Find every line in the records below that holds the word "pvDomInt" and copy it.
GIVEN ENTRIES below:
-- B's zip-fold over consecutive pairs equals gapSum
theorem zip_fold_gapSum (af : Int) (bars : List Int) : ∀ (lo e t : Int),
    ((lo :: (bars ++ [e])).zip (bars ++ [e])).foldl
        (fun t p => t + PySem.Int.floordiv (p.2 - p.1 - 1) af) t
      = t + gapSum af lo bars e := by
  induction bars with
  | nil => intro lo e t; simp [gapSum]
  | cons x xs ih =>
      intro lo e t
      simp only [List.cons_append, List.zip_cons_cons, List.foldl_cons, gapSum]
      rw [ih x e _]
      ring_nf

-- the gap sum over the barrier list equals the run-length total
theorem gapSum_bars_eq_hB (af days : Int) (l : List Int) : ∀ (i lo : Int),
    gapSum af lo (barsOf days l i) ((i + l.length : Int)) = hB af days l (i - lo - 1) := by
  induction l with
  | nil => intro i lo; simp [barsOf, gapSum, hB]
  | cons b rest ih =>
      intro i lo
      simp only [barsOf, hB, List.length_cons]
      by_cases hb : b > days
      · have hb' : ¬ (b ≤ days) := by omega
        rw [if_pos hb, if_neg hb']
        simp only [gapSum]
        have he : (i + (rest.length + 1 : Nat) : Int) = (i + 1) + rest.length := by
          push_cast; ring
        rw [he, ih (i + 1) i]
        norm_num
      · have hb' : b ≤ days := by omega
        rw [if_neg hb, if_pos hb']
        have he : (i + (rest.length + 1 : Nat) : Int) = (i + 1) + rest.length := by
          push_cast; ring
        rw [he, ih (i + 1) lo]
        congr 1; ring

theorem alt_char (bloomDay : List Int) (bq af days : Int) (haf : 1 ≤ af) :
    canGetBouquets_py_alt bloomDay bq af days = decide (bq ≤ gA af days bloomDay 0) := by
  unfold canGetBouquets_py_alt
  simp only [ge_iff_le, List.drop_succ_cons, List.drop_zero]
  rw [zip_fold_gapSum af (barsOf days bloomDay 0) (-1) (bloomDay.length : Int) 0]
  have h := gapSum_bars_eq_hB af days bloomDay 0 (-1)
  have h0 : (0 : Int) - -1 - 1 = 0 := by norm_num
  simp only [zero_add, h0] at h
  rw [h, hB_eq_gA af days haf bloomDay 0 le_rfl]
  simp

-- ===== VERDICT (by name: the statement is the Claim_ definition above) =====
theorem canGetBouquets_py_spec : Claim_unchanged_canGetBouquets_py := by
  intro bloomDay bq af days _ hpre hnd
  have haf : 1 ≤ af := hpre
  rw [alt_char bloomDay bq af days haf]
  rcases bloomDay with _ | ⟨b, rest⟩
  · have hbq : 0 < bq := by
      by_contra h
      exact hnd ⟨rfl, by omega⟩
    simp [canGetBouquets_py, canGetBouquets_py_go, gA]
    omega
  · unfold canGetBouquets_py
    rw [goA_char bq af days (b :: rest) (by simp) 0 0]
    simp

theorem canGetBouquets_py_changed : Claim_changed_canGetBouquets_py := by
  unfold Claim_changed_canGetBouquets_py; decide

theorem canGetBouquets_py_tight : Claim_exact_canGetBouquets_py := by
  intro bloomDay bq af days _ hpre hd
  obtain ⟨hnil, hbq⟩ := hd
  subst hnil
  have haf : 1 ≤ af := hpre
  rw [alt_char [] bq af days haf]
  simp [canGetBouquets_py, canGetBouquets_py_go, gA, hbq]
End of GIVEN ENTRIES.
GIVEN ENTRIES below:
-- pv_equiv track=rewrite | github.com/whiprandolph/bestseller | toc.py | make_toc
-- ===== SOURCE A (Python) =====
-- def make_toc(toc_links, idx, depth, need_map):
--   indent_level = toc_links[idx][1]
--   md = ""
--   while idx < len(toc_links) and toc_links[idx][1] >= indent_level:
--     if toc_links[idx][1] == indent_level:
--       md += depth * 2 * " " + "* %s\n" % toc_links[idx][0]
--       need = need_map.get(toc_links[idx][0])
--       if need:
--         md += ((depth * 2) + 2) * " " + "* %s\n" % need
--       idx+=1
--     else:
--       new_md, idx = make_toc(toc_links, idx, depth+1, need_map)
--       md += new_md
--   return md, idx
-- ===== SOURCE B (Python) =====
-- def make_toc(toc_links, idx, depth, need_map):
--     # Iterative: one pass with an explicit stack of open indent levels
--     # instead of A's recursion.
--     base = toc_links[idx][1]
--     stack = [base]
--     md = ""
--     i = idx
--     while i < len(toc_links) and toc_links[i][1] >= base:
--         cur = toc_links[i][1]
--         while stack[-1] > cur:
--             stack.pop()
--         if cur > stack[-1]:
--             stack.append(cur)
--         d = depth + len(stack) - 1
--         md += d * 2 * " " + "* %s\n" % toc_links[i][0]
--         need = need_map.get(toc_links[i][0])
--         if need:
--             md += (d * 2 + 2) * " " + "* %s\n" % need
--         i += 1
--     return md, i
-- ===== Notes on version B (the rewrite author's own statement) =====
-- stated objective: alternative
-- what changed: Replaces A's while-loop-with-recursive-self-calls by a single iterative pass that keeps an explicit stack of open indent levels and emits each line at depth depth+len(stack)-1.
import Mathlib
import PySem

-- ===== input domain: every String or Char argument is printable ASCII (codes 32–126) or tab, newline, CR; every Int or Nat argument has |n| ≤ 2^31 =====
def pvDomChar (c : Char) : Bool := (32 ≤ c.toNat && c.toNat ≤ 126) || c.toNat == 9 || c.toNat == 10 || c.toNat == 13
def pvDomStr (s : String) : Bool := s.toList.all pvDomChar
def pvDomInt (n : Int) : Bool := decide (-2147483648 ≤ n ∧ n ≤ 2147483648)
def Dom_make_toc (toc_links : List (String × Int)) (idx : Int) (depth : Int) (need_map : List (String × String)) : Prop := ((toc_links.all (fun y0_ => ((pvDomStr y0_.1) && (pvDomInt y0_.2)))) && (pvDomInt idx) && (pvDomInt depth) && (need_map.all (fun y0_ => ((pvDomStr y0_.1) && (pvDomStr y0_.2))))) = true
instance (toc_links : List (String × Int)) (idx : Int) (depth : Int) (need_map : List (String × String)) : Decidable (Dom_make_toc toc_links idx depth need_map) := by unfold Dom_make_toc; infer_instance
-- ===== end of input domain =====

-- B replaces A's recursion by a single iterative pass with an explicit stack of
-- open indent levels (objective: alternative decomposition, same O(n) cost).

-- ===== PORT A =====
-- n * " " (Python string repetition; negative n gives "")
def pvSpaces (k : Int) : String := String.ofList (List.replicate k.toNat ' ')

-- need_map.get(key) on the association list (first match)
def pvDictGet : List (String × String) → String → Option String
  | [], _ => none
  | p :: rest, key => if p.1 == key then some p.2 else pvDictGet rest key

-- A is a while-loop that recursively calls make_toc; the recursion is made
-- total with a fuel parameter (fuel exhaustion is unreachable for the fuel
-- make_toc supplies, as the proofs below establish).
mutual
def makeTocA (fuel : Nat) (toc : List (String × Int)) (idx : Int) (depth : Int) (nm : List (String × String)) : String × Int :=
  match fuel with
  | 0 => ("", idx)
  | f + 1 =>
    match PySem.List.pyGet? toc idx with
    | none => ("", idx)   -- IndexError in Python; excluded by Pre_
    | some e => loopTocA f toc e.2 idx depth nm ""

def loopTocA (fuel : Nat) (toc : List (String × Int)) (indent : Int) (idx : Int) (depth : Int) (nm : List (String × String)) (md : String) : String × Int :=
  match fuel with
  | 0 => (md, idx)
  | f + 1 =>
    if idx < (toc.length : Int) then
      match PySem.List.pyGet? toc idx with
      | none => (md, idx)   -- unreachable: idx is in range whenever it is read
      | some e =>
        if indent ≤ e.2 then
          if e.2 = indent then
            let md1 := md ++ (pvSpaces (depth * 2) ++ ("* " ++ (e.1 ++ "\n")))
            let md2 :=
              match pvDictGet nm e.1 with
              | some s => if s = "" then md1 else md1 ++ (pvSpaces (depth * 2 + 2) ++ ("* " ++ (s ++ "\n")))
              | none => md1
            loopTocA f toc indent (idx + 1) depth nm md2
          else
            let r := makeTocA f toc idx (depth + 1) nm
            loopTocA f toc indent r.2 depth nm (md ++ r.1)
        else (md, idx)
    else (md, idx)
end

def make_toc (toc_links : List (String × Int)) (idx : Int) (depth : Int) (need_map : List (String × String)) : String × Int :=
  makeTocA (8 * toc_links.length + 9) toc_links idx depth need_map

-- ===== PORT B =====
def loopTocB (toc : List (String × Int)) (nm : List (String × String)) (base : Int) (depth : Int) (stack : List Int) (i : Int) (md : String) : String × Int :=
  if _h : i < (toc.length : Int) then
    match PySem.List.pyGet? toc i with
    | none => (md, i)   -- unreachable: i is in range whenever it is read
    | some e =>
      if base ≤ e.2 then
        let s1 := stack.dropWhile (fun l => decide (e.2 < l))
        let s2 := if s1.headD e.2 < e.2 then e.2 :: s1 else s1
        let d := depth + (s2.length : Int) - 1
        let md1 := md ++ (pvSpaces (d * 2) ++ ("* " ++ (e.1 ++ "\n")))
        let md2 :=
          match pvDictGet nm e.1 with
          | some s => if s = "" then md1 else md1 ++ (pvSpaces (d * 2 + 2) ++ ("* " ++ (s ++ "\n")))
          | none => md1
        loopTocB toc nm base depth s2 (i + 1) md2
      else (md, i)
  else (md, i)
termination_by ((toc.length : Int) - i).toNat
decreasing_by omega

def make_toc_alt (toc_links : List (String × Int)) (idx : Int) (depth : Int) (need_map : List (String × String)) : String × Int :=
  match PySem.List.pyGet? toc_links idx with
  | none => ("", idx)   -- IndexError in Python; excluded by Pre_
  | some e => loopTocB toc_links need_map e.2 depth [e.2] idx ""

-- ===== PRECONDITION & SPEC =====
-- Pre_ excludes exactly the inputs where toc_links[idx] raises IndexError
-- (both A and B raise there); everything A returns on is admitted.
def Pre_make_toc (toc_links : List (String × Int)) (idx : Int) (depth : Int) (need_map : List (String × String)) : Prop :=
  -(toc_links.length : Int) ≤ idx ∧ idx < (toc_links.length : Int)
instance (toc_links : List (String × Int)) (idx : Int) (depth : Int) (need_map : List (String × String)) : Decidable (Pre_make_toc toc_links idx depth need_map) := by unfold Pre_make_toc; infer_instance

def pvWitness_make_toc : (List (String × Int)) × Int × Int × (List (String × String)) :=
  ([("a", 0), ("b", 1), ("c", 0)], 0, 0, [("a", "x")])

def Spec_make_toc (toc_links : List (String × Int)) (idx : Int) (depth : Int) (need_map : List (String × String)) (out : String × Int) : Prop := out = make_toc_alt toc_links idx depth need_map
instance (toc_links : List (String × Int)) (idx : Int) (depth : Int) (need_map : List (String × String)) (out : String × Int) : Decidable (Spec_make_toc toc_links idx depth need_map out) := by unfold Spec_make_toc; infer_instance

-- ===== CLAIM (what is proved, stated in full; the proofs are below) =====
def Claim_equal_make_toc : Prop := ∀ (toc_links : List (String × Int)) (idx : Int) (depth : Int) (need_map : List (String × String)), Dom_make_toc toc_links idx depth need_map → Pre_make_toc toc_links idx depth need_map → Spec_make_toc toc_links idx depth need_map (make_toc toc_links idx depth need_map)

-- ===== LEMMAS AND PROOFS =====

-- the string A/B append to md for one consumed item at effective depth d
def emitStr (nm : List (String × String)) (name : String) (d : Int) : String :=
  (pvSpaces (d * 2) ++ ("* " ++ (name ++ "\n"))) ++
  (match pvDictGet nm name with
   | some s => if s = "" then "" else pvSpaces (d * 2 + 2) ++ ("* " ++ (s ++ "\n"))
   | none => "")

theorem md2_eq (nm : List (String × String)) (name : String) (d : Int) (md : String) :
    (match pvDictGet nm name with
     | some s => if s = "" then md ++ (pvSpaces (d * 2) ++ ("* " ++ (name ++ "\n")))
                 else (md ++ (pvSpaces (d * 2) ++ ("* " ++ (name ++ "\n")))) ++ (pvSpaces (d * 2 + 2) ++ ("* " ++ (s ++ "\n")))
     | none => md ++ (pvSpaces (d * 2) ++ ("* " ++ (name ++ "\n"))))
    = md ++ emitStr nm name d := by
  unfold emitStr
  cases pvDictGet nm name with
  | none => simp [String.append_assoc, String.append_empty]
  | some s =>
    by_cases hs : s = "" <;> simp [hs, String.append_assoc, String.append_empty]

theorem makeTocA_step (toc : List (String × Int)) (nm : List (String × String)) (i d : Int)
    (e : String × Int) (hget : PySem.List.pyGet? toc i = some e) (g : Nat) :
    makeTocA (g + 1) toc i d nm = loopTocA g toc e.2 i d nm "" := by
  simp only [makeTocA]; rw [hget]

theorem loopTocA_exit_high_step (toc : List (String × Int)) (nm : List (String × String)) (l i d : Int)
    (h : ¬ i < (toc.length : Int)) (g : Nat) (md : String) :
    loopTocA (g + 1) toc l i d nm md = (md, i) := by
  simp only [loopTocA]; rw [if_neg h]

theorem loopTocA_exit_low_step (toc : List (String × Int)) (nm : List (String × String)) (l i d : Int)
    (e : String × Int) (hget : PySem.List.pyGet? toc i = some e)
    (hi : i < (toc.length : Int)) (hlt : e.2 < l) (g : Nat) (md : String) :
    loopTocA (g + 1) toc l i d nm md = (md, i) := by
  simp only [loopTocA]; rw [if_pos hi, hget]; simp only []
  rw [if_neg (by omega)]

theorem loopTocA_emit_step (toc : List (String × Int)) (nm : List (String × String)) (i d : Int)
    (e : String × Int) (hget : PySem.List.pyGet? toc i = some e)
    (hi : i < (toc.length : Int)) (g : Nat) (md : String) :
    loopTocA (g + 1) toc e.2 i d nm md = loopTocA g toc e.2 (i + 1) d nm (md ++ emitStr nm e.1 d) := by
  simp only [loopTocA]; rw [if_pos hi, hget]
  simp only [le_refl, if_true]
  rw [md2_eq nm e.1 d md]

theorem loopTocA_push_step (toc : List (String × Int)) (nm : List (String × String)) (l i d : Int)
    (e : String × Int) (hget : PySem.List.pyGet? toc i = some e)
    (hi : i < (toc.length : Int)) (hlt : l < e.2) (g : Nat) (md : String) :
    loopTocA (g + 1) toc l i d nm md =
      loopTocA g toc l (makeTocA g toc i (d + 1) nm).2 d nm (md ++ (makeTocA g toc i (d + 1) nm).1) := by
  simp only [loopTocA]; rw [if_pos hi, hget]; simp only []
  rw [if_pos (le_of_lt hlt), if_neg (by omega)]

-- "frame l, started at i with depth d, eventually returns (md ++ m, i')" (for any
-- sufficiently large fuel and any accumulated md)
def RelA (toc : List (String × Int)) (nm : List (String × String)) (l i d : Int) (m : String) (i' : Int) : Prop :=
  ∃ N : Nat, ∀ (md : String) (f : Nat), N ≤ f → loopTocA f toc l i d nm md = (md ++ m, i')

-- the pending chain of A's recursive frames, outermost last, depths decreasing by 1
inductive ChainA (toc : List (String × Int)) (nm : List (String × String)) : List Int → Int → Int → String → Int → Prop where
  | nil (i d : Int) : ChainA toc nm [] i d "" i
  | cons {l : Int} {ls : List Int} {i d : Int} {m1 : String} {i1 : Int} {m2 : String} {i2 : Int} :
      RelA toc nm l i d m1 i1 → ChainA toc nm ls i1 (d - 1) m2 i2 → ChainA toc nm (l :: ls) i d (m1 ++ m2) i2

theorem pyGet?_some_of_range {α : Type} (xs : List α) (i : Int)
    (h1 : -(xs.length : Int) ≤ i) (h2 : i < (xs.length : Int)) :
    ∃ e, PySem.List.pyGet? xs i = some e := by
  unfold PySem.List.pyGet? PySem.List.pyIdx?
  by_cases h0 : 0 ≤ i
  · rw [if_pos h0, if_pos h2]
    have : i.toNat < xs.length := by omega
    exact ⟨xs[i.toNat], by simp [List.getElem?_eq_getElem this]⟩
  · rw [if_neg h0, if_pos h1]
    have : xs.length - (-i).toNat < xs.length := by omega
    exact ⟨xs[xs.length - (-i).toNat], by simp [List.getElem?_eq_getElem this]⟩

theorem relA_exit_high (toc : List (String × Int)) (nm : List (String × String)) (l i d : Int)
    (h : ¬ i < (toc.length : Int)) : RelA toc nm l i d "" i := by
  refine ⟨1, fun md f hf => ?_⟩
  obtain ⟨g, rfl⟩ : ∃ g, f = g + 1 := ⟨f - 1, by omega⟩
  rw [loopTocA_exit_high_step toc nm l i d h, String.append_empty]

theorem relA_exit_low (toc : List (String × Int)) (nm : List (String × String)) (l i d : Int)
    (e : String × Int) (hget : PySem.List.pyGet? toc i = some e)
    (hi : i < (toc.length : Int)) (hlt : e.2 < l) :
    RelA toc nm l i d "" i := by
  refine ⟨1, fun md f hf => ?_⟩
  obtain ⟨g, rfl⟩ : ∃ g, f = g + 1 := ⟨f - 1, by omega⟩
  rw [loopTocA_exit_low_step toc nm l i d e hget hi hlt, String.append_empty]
End of GIVEN ENTRIES.
- _TASK ANSWER_:
def pvDomInt (n : Int) : Bool := decide (-2147483648 ≤ n ∧ n ≤ 2147483648)
def Dom_make_toc (toc_links : List (String × Int)) (idx : Int) (depth : Int) (need_map : List (String × String)) : Prop := ((toc_links.all (fun y0_ => ((pvDomStr y0_.1) && (pvDomInt y0_.2)))) && (pvDomInt idx) && (pvDomInt depth) && (need_map.all (fun y0_ => ((pvDomStr y0_.1) && (pvDomStr y0_.2))))) = true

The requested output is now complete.